**EXERCISE REQUIREMENTS**. Take every line in the entries that includes the word "this" and copy it.

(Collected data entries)
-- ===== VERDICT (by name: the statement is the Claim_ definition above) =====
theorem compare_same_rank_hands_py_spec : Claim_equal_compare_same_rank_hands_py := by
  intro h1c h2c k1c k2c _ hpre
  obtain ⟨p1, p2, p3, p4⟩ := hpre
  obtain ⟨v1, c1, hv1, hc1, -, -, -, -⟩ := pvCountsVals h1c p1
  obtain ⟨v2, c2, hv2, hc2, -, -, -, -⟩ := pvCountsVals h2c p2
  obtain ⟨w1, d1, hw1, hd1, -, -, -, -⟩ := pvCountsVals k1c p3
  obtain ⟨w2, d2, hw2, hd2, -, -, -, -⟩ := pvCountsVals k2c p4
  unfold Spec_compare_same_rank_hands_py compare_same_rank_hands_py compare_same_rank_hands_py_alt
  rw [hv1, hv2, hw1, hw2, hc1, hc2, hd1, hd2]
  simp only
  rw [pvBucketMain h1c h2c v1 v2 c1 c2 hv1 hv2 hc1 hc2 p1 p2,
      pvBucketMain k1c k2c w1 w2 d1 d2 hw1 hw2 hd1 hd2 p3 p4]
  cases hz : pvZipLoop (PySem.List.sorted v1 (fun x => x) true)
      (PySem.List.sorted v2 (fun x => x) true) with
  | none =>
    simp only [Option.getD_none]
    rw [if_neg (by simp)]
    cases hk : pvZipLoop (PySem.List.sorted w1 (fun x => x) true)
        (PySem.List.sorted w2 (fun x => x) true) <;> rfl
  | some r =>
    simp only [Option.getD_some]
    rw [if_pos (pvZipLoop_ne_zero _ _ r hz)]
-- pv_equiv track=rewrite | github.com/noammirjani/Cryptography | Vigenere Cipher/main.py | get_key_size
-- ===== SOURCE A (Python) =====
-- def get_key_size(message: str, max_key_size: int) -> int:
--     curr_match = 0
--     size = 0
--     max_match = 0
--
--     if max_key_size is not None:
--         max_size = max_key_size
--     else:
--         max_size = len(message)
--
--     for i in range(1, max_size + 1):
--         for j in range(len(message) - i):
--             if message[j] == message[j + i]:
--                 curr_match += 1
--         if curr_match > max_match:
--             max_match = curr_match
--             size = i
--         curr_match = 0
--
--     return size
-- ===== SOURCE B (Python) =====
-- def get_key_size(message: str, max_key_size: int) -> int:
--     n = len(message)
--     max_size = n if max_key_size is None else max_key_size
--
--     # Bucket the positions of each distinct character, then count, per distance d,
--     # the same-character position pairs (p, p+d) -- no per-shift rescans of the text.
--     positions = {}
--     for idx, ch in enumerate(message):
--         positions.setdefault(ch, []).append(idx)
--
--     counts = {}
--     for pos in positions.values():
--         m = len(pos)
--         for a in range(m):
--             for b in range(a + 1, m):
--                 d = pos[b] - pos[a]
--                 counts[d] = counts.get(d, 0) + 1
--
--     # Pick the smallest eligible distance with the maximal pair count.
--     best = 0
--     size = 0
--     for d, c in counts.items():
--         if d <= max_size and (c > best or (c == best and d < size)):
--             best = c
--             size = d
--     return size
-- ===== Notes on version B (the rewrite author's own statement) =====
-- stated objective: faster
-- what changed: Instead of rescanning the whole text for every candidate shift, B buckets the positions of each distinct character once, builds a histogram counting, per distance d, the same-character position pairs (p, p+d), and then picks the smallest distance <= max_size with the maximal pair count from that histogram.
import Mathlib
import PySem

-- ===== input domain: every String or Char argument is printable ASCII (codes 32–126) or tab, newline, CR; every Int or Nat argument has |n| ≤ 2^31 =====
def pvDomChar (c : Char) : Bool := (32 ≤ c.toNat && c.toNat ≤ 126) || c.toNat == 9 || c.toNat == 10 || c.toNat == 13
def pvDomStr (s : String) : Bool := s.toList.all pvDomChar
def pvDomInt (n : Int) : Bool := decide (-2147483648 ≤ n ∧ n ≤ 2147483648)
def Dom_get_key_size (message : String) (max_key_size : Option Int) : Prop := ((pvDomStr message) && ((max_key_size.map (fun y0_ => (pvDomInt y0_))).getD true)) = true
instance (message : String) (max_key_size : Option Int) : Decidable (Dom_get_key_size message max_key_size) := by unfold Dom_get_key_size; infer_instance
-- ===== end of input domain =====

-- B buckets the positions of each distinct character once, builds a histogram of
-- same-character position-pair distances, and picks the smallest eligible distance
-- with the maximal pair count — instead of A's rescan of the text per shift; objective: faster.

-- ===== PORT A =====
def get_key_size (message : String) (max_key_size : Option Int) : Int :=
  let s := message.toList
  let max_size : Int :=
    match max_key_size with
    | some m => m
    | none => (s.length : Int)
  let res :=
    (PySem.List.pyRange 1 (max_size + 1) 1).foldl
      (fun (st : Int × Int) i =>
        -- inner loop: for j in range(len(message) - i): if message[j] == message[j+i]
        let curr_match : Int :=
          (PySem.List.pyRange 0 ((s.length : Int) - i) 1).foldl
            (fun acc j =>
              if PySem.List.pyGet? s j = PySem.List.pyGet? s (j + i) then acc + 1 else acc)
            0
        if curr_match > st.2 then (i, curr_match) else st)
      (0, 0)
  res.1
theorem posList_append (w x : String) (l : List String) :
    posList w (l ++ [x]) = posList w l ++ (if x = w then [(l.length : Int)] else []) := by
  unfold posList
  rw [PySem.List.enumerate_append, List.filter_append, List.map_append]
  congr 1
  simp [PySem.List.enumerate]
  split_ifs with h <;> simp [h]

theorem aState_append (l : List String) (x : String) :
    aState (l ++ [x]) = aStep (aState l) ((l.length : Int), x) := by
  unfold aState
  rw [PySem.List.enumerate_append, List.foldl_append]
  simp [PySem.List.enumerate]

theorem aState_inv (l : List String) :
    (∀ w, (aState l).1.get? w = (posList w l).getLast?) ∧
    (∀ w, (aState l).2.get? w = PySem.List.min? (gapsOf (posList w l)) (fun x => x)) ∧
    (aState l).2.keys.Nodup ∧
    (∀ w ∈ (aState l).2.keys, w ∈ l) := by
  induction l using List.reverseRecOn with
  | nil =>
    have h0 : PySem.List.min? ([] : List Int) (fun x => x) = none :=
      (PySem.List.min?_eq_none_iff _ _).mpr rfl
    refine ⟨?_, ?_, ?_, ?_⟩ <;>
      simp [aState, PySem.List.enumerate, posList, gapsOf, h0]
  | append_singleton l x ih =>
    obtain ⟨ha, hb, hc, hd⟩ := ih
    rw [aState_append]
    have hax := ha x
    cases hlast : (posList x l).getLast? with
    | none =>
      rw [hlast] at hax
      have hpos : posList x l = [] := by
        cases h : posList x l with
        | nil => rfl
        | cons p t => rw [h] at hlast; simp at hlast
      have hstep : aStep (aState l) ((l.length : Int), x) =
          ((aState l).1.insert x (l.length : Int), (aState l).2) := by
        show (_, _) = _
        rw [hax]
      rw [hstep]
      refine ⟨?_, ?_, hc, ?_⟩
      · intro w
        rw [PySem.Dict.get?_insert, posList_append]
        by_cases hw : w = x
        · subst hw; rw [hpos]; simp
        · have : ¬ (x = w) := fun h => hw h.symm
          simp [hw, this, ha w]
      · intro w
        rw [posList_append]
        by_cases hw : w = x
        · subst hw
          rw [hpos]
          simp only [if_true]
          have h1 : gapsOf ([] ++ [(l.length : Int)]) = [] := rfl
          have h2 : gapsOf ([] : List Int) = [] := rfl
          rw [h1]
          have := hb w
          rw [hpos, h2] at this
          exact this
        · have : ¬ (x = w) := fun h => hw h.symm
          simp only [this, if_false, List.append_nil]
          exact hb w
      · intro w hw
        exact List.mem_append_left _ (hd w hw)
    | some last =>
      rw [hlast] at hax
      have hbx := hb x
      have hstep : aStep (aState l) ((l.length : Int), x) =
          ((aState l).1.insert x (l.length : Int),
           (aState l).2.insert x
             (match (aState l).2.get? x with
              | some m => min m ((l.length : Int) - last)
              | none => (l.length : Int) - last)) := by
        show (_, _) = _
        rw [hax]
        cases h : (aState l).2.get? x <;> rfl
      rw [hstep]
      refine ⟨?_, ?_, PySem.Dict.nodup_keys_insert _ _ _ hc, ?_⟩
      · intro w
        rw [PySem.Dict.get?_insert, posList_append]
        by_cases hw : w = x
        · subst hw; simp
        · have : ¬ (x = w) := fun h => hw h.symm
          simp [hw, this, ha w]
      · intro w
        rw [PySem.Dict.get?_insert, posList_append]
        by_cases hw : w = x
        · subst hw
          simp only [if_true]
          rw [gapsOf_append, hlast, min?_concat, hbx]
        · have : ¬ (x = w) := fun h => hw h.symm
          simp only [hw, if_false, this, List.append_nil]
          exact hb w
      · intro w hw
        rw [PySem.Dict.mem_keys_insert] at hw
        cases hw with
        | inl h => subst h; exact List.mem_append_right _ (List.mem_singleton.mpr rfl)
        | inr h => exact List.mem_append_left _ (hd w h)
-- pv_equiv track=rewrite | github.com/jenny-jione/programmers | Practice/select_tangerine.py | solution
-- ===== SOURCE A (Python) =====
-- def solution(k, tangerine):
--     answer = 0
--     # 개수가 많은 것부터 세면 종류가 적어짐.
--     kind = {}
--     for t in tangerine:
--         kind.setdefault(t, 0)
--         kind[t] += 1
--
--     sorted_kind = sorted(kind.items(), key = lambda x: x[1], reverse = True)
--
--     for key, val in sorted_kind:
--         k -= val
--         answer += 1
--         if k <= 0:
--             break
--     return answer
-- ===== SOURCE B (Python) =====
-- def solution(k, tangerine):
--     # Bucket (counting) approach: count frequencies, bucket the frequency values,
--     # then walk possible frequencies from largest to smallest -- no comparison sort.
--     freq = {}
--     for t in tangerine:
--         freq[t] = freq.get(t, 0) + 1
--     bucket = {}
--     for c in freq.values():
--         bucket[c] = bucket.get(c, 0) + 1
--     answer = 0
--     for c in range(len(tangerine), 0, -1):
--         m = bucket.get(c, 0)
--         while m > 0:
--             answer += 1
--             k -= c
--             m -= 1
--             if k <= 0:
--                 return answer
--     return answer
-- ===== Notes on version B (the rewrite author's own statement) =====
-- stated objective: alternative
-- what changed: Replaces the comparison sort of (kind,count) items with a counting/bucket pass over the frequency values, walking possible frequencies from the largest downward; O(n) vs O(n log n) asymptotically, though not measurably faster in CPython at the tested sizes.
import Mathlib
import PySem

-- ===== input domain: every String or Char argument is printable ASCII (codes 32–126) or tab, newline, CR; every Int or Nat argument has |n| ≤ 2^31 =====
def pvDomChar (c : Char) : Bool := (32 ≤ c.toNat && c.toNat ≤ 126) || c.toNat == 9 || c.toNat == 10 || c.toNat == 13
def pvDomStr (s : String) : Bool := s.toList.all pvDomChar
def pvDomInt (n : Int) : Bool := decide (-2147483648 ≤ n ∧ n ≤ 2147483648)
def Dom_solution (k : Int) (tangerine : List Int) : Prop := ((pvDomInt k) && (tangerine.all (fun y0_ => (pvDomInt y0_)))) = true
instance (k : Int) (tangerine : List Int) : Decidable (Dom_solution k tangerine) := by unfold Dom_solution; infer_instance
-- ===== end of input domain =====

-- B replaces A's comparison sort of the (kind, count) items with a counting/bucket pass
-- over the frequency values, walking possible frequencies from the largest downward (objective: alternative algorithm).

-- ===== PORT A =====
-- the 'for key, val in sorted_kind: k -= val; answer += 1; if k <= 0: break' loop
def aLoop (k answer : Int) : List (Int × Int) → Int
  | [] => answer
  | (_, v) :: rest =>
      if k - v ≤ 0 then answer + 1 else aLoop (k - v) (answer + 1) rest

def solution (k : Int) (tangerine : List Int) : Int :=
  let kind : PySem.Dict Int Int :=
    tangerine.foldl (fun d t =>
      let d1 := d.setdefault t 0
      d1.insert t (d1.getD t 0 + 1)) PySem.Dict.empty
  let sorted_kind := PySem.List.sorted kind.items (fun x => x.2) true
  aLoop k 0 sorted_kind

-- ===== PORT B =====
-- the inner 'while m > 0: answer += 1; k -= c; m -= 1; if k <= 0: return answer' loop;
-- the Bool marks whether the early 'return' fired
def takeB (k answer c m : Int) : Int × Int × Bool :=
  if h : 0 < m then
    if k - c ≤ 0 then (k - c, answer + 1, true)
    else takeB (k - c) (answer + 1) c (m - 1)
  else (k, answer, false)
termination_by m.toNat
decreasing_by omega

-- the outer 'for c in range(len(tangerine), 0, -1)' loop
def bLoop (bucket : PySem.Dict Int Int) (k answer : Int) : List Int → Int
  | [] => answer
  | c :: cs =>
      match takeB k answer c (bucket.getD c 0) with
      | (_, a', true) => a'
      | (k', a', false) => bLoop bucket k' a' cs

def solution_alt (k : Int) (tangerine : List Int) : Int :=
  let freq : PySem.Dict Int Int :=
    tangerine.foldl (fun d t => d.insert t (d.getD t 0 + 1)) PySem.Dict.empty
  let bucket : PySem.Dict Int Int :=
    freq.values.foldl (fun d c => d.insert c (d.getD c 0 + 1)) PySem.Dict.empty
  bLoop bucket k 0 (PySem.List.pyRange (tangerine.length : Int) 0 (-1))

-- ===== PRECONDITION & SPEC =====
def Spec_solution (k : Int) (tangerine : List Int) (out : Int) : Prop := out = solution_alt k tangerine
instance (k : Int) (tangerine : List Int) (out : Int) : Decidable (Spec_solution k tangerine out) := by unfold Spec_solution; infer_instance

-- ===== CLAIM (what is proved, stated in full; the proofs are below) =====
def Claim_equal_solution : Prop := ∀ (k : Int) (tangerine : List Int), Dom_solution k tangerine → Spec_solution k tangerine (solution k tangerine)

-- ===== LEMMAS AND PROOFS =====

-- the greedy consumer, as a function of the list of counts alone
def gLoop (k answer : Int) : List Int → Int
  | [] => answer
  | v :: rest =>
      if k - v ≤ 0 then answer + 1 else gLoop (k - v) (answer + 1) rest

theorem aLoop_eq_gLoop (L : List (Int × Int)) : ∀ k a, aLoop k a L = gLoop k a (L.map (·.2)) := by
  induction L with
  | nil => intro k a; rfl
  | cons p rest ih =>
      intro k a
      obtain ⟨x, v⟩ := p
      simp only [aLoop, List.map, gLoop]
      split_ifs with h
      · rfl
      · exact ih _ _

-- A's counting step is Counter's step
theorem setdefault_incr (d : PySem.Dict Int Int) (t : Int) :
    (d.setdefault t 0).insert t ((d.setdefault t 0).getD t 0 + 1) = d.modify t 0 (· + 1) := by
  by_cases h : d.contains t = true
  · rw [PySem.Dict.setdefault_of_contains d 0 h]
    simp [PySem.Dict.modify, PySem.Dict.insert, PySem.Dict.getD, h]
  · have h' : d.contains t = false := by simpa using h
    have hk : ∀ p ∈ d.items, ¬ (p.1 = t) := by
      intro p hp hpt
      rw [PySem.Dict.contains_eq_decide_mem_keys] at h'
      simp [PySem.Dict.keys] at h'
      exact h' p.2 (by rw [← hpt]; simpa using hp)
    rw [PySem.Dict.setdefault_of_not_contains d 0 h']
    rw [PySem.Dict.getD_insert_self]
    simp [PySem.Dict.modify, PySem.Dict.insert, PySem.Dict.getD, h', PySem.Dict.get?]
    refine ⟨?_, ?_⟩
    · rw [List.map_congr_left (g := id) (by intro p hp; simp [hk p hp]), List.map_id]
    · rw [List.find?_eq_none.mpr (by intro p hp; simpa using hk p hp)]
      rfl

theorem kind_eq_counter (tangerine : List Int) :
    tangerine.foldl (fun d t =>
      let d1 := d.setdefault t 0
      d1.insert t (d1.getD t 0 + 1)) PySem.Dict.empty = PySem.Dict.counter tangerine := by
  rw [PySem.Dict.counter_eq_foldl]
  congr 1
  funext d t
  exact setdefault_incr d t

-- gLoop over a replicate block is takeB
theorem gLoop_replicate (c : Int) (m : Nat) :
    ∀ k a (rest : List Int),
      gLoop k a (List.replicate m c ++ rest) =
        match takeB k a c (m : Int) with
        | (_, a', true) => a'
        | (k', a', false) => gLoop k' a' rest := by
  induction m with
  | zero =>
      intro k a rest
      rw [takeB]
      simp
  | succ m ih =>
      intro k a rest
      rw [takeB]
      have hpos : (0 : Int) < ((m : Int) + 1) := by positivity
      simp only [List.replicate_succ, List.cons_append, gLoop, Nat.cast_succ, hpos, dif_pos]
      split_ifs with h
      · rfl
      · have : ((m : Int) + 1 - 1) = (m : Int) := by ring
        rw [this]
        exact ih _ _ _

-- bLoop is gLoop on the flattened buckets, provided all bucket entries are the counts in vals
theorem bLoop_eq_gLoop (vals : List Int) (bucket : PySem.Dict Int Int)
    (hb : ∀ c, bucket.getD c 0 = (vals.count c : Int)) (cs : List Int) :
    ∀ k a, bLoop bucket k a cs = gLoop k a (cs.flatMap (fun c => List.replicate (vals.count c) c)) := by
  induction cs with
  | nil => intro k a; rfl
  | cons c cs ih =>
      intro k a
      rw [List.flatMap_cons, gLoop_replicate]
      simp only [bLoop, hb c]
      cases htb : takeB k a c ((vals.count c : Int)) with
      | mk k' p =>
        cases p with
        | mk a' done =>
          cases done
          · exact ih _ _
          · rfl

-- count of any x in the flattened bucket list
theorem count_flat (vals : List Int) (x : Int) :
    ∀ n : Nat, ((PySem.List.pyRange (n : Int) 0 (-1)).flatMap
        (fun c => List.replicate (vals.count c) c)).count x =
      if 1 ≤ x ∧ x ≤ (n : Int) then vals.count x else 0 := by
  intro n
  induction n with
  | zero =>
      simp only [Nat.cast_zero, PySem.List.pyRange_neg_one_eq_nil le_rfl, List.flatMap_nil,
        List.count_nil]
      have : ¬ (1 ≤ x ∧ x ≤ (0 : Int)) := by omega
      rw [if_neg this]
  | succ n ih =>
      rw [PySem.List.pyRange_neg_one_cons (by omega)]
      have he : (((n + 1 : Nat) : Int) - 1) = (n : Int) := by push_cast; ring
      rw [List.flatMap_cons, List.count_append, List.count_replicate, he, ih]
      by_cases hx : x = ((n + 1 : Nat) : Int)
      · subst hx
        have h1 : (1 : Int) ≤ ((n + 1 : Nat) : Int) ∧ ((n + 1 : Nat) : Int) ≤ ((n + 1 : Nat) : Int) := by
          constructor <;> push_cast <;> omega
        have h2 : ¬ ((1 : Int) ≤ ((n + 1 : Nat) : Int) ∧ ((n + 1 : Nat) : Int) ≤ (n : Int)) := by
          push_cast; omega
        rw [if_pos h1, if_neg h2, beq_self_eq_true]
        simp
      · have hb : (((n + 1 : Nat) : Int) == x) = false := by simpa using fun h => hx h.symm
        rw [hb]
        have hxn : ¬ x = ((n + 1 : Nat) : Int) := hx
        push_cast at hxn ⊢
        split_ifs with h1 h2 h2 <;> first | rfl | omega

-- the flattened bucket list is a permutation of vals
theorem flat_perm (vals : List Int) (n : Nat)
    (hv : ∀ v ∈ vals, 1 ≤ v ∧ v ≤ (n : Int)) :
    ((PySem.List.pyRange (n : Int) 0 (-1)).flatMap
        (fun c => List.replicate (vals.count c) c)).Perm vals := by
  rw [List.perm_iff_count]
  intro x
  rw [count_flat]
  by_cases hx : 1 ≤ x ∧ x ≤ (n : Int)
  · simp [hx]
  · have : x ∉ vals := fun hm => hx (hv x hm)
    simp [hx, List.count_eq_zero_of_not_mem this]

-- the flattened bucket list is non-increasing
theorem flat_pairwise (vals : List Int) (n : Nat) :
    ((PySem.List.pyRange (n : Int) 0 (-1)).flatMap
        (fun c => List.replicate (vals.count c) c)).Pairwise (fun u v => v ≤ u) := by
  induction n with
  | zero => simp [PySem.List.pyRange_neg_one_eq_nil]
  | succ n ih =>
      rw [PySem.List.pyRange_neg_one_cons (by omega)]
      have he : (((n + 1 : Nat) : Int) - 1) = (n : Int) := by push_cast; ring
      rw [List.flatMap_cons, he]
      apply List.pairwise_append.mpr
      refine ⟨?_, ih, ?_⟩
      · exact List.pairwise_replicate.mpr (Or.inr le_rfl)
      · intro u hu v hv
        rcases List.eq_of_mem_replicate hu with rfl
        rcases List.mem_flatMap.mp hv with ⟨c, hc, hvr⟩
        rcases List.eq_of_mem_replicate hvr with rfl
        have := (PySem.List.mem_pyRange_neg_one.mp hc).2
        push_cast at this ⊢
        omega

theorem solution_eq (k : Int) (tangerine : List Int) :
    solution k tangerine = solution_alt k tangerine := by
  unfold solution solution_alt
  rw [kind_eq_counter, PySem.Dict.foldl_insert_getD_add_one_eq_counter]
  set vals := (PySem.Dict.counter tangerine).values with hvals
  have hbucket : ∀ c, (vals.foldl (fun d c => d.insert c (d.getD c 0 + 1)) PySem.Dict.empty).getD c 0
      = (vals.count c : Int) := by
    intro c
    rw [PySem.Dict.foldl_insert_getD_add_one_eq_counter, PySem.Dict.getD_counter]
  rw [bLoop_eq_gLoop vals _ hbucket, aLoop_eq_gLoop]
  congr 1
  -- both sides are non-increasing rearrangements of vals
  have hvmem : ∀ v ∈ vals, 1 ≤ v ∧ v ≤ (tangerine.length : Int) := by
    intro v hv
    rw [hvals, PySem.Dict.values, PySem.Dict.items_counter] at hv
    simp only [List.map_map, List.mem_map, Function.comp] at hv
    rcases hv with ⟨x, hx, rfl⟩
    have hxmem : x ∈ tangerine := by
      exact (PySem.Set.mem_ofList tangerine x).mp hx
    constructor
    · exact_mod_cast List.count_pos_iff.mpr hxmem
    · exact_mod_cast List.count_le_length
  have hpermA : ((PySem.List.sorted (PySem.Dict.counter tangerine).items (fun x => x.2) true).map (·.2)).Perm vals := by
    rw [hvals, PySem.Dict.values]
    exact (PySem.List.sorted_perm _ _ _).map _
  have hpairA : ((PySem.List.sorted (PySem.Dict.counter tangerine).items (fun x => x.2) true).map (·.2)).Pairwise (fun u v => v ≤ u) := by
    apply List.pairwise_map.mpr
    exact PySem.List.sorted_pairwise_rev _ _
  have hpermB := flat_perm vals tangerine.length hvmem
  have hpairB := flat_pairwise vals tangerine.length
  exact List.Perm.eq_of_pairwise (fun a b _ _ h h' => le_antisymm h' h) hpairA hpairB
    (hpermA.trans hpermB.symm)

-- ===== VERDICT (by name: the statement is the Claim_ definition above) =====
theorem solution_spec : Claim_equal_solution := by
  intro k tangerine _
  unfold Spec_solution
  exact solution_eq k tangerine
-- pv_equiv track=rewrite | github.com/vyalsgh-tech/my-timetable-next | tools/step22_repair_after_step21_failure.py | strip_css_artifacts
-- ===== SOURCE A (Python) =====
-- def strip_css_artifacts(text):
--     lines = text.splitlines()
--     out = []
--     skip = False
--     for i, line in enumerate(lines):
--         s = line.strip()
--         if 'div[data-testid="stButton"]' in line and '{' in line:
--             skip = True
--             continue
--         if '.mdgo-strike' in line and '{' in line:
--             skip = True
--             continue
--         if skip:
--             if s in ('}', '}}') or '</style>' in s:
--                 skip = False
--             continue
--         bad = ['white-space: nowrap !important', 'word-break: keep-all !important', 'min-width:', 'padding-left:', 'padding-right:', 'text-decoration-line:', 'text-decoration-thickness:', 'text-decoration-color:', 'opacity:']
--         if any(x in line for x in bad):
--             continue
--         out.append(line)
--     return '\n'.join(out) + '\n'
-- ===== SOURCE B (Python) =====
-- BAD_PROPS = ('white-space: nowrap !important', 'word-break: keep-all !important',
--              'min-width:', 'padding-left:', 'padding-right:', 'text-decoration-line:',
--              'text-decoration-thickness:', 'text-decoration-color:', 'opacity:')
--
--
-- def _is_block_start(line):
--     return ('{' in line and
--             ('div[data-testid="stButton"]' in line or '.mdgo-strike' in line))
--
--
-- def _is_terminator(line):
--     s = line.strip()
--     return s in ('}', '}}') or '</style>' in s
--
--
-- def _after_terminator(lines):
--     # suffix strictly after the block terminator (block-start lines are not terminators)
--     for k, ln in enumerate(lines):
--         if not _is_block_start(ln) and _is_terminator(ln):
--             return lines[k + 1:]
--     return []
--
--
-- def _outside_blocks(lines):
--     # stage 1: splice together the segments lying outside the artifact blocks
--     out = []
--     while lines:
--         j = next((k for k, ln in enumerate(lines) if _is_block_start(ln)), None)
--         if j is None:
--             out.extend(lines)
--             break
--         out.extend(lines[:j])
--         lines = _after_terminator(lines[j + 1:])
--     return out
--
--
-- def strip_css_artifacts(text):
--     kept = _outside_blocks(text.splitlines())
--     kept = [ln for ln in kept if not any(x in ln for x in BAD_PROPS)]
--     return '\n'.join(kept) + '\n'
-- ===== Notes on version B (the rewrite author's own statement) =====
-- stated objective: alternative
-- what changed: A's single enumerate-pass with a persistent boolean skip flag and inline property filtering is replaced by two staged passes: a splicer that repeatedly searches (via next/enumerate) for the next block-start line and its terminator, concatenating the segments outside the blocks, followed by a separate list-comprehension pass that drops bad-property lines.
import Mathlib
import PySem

**PROBLEM SOLUTION**.
          simp [hw, this, ha w]
          rw [hpos, h2] at this
          exact this
          simp only [this, if_false, List.append_nil]
          simp [hw, this, ha w]
          simp only [hw, if_false, this, List.append_nil]
        rw [this]
      rw [if_neg this]
    simp [hx, List.count_eq_zero_of_not_mem this]
        push_cast at this ⊢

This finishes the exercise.